Naomie a déclaré que l’homme avec qui elle travaillait dirigeait 20 filles et lui rendait visite chaque soir pour prendre environ un sixième de ses gains.
Christophe Diakonda, un commandant de la police du poste voisin de Sonapangu, a déclaré que les policiers arrêtaient fréquemment de tels membres de gangs – connus sous le nom de “Kuluna” – mais avaient besoin de plus de soutien du gouvernement pour s’attaquer au problème des jeunes filles dans le commerce du sexe.
“En ce qui concerne les travailleuses du sexe mineures … nous attendons l’impulsion du gouvernement pour relancer l’opération pour arrêter cela”, a-t-il ajouté. Un de ses collègues a déclaré que les filles étaient “têtues” et résistaient aux efforts de la police pour les dissuader de se livrer au commerce du sexe.

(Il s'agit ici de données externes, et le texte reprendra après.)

-- pv_equiv track=rewrite | github.com/hambaR34/HobbyRecommener | app.py | calculate_raw_score
-- ===== SOURCE A (Python) =====
-- def calculate_raw_score(row):
--     raw_score = 0
--     for i in range(len(row)):
--         if i % 2 == 0:  # Odd-numbered question
--             odd_score = row[i] - 1
--             raw_score += odd_score
--         else:  # Even-numbered question
--             even_score = 5 - row[i]
--             raw_score += even_score
--     return raw_score
-- ===== SOURCE B (Python) =====
-- def calculate_raw_score(row):
--     evens = row[0::2]
--     odds = row[1::2]
--     return (sum(evens) - len(evens)) + (5 * len(odds) - sum(odds))
-- ===== Notes on version B (the rewrite author's own statement) =====
-- stated objective: simpler
-- what changed: Replaces the index loop with its parity branch by two strided slices and a closed-form expression: sum(evens)-len(evens) + 5*len(odds)-sum(odds).
import Mathlib
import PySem

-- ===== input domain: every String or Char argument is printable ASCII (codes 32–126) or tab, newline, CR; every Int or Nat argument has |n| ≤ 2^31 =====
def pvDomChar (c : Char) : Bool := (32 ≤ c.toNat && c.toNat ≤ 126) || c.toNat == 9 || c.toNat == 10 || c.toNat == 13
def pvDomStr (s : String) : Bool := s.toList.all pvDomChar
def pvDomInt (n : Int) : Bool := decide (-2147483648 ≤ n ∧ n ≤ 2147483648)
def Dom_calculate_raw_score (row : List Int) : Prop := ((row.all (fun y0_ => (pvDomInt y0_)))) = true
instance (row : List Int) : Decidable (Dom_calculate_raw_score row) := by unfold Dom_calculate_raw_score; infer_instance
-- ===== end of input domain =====

-- B replaces A's index loop with its parity branch by two strided slices and a closed-form expression (simpler decomposition, same cost).


-- ===== PORT A =====
def calculate_raw_score (row : List Int) : Int :=
  (PySem.List.pyRange 0 (row.length : Int) 1).foldl
    (fun raw_score i =>
      if i % 2 == 0 then raw_score + (PySem.List.pyGetD row i 0 - 1)
      else raw_score + (5 - PySem.List.pyGetD row i 0)) 0

-- ===== PORT B =====
def calculate_raw_score_alt (row : List Int) : Int :=
  let evens := (PySem.List.slice? row (some 0) none 2).getD []
  let odds := (PySem.List.slice? row (some 1) none 2).getD []
  (evens.sum - (evens.length : Int)) + (5 * (odds.length : Int) - odds.sum)

-- ===== PRECONDITION & SPEC =====
def Spec_calculate_raw_score (row : List Int) (out : Int) : Prop := out = calculate_raw_score_alt row
instance (row : List Int) (out : Int) : Decidable (Spec_calculate_raw_score row out) := by unfold Spec_calculate_raw_score; infer_instance

-- ===== CLAIM (what is proved, stated in full; the proofs are below) =====
def Claim_equal_calculate_raw_score : Prop := ∀ (row : List Int), Dom_calculate_raw_score row → Spec_calculate_raw_score row (calculate_raw_score row)

-- ===== LEMMAS AND PROOFS =====

/-- elements at even indices -/
def pvEvens : List Int → List Int
  | [] => []
  | [a] => [a]
  | a :: _ :: r => a :: pvEvens r

/-- elements at odd indices -/
def pvOdds (xs : List Int) : List Int := pvEvens xs.tail

lemma pvEvens_cons (y : Int) (ys : List Int) : pvEvens (y :: ys) = y :: pvOdds ys := by
  cases ys <;> rfl

lemma pvOdds_cons (y : Int) (ys : List Int) : pvOdds (y :: ys) = pvEvens ys := rfl

/-- A's alternating accumulation, starting with parity flag `b`. -/
def pvAltP : Bool → List Int → Int
  | _, [] => 0
  | b, y :: ys => (if b then y - 1 else 5 - y) + pvAltP (!b) ys

lemma pvParityFlip (a : Int) : ((a + 1) % 2 == 0) = !(a % 2 == 0) := by
  rcases Int.emod_two_eq a with h | h
  · have h2 : (a + 1) % 2 = 1 := by omega
    simp [h, h2]
  · have h2 : (a + 1) % 2 = 0 := by omega
    simp [h, h2]

lemma pvLoopA (row : List Int) : ∀ (ys : List Int) (a acc : Int), 0 ≤ a →
    row.drop a.toNat = ys →
    (PySem.List.pyRange a (row.length : Int) 1).foldl
      (fun raw_score i =>
        if i % 2 == 0 then raw_score + (PySem.List.pyGetD row i 0 - 1)
        else raw_score + (5 - PySem.List.pyGetD row i 0)) acc
      = acc + pvAltP (a % 2 == 0) ys := by
  intro ys
  induction ys with
  | nil =>
    intro a acc ha hd
    have hge : (row.length : Int) ≤ a := by
      have := List.drop_eq_nil_iff.mp hd
      omega
    rw [PySem.List.pyRange_one_eq_nil hge]
    simp [pvAltP]
  | cons y ys ih =>
    intro a acc ha hd
    have hlt : a.toNat < row.length := by
      by_contra h
      rw [List.drop_eq_nil_of_le (by omega)] at hd
      simp at hd
    have haltI : a < (row.length : Int) := by omega
    have hget : PySem.List.pyGetD row a 0 = y := by
      rw [PySem.List.pyGetD_eq_getElem row (d := 0) ha (by exact_mod_cast haltI)]
      have h0 : (row.drop a.toNat)[0]? = some y := by rw [hd]; rfl
      rw [List.getElem?_drop, Nat.add_zero] at h0
      have := List.getElem?_eq_getElem hlt
      rw [this] at h0
      exact (Option.some.injEq _ _).mp h0
    have hdrop : row.drop (a + 1).toNat = ys := by
      have h1 : (a + 1).toNat = a.toNat + 1 := by omega
      rw [h1, ← List.drop_drop (i := 1), hd, List.drop_one, List.tail_cons]
    rw [PySem.List.pyRange_one_cons haltI]
    simp only [List.foldl_cons]
    rw [ih (a + 1) _ (by omega) hdrop, pvParityFlip]
    cases hb : (a % 2 == 0) <;> simp [hget, pvAltP] <;> ring

lemma pvA_eq_altP (row : List Int) : calculate_raw_score row = pvAltP true row := by
  unfold calculate_raw_score
  rw [pvLoopA row row 0 0 le_rfl (by simp)]
  norm_num

lemma pvFilterEvens : ∀ xs : List Int,
    List.filterMap (fun k => xs[2 * k]?) (List.range ((xs.length + 1) / 2)) = pvEvens xs := by
  intro xs
  fun_induction pvEvens xs with
  | case1 => simp
  | case2 a => simp [List.range_succ]
  | case3 a b r ih =>
    have hc : (r.length + 2 + 1) / 2 = (r.length + 1) / 2 + 1 := by omega
    simp only [List.length_cons]
    rw [show r.length + 1 + 1 = r.length + 2 by ring, hc,
        List.range_succ_eq_map, List.filterMap_cons, List.filterMap_map]
    have hstep : ∀ k, ((fun k => (a :: b :: r)[2 * k]?) ∘ Nat.succ) k = (fun k => r[2 * k]?) k := by
      intro k
      simp only [Function.comp_apply]
      have : 2 * Nat.succ k = 2 * k + 1 + 1 := by omega
      rw [this]
      simp [List.getElem?_cons_succ]
    rw [List.filterMap_congr (fun k _ => hstep k), ih]
    rfl

lemma pvSliceEvens (xs : List Int) :
    PySem.List.slice? xs (some 0) none 2 = some (pvEvens xs) := by
  simp only [PySem.List.slice?, PySem.List.sliceIndices]
  norm_num
  have hcnt : (if 0 < xs.length then (((xs.length : Int) + 2 - 1) / 2).toNat else 0)
      = (xs.length + 1) / 2 := by split <;> omega
  rw [hcnt]
  rw [List.filterMap_congr (fun k _ => by
    have h2 : ((2 * (k : Int))).toNat = 2 * k := by omega
    rw [h2])]
  exact pvFilterEvens xs

lemma pvSliceOdds (xs : List Int) :
    PySem.List.slice? xs (some 1) none 2 = some (pvOdds xs) := by
  cases xs with
  | nil => rfl
  | cons a r =>
    simp only [PySem.List.slice?, PySem.List.sliceIndices]
    norm_num
    have hcnt : (if 0 < r.length then (((r.length : Int) + 2 - 1) / 2).toNat else 0)
        = (r.length + 1) / 2 := by split <;> omega
    rw [hcnt]
    rw [List.filterMap_congr (fun k _ => by
      have h2 : ((1 + 2 * (k : Int))).toNat = 2 * k + 1 := by omega
      rw [h2, List.getElem?_cons_succ])]
    exact pvFilterEvens r

lemma pvAltP_formula : ∀ xs : List Int,
    (pvAltP true xs =
      ((pvEvens xs).sum - ((pvEvens xs).length : Int)) +
      (5 * ((pvOdds xs).length : Int) - (pvOdds xs).sum)) ∧
    (pvAltP false xs =
      (5 * ((pvEvens xs).length : Int) - (pvEvens xs).sum) +
      ((pvOdds xs).sum - ((pvOdds xs).length : Int))) := by
  intro xs
  induction xs with
  | nil => simp [pvAltP, pvEvens, pvOdds]
  | cons y ys ih =>
    rw [pvEvens_cons, pvOdds_cons]
    constructor
    · show (y - 1) + pvAltP false ys = _
      rw [ih.2]
      simp only [List.sum_cons, List.length_cons]
      push_cast; ring
    · show (5 - y) + pvAltP true ys = _
      rw [ih.1]
      simp only [List.sum_cons, List.length_cons]
      push_cast; ring

-- ===== VERDICT (by name: the statement is the Claim_ definition above) =====
theorem calculate_raw_score_spec : Claim_equal_calculate_raw_score := by
  intro row _
  show calculate_raw_score row = calculate_raw_score_alt row
  rw [pvA_eq_altP]
  unfold calculate_raw_score_alt
  rw [pvSliceEvens, pvSliceOdds]
  exact (pvAltP_formula row).1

Alors que de plus en plus de filles descendent dans la rue – où certaines subissent des pressions pour avoir des relations sexuelles sans préservatif et beaucoup se tournent vers l’alcool ou la drogue – les militants se disent inquiets pour leur santé.
«Ils deviennent des proies faciles pour les hommes qui les maltraitent», a déclaré Annie Bambe, présidente du Forum des ONG pour les droits des jeunes et des enfants au Congo. “Ils ont souvent des relations sexuelles non protégées avec le peu d’argent qui leur est donné … nous craignons beaucoup pour leur avenir.”
Ayant quitté l’école à 13 ans, Naomie aimerait reprendre ses études ou suivre une formation de couturière – mais n’a pas les moyens de le faire.
«Nous faisons cela (le travail du sexe) pour gagner notre vie», a-t-elle déclaré. “Le pays nous a abandonnés.”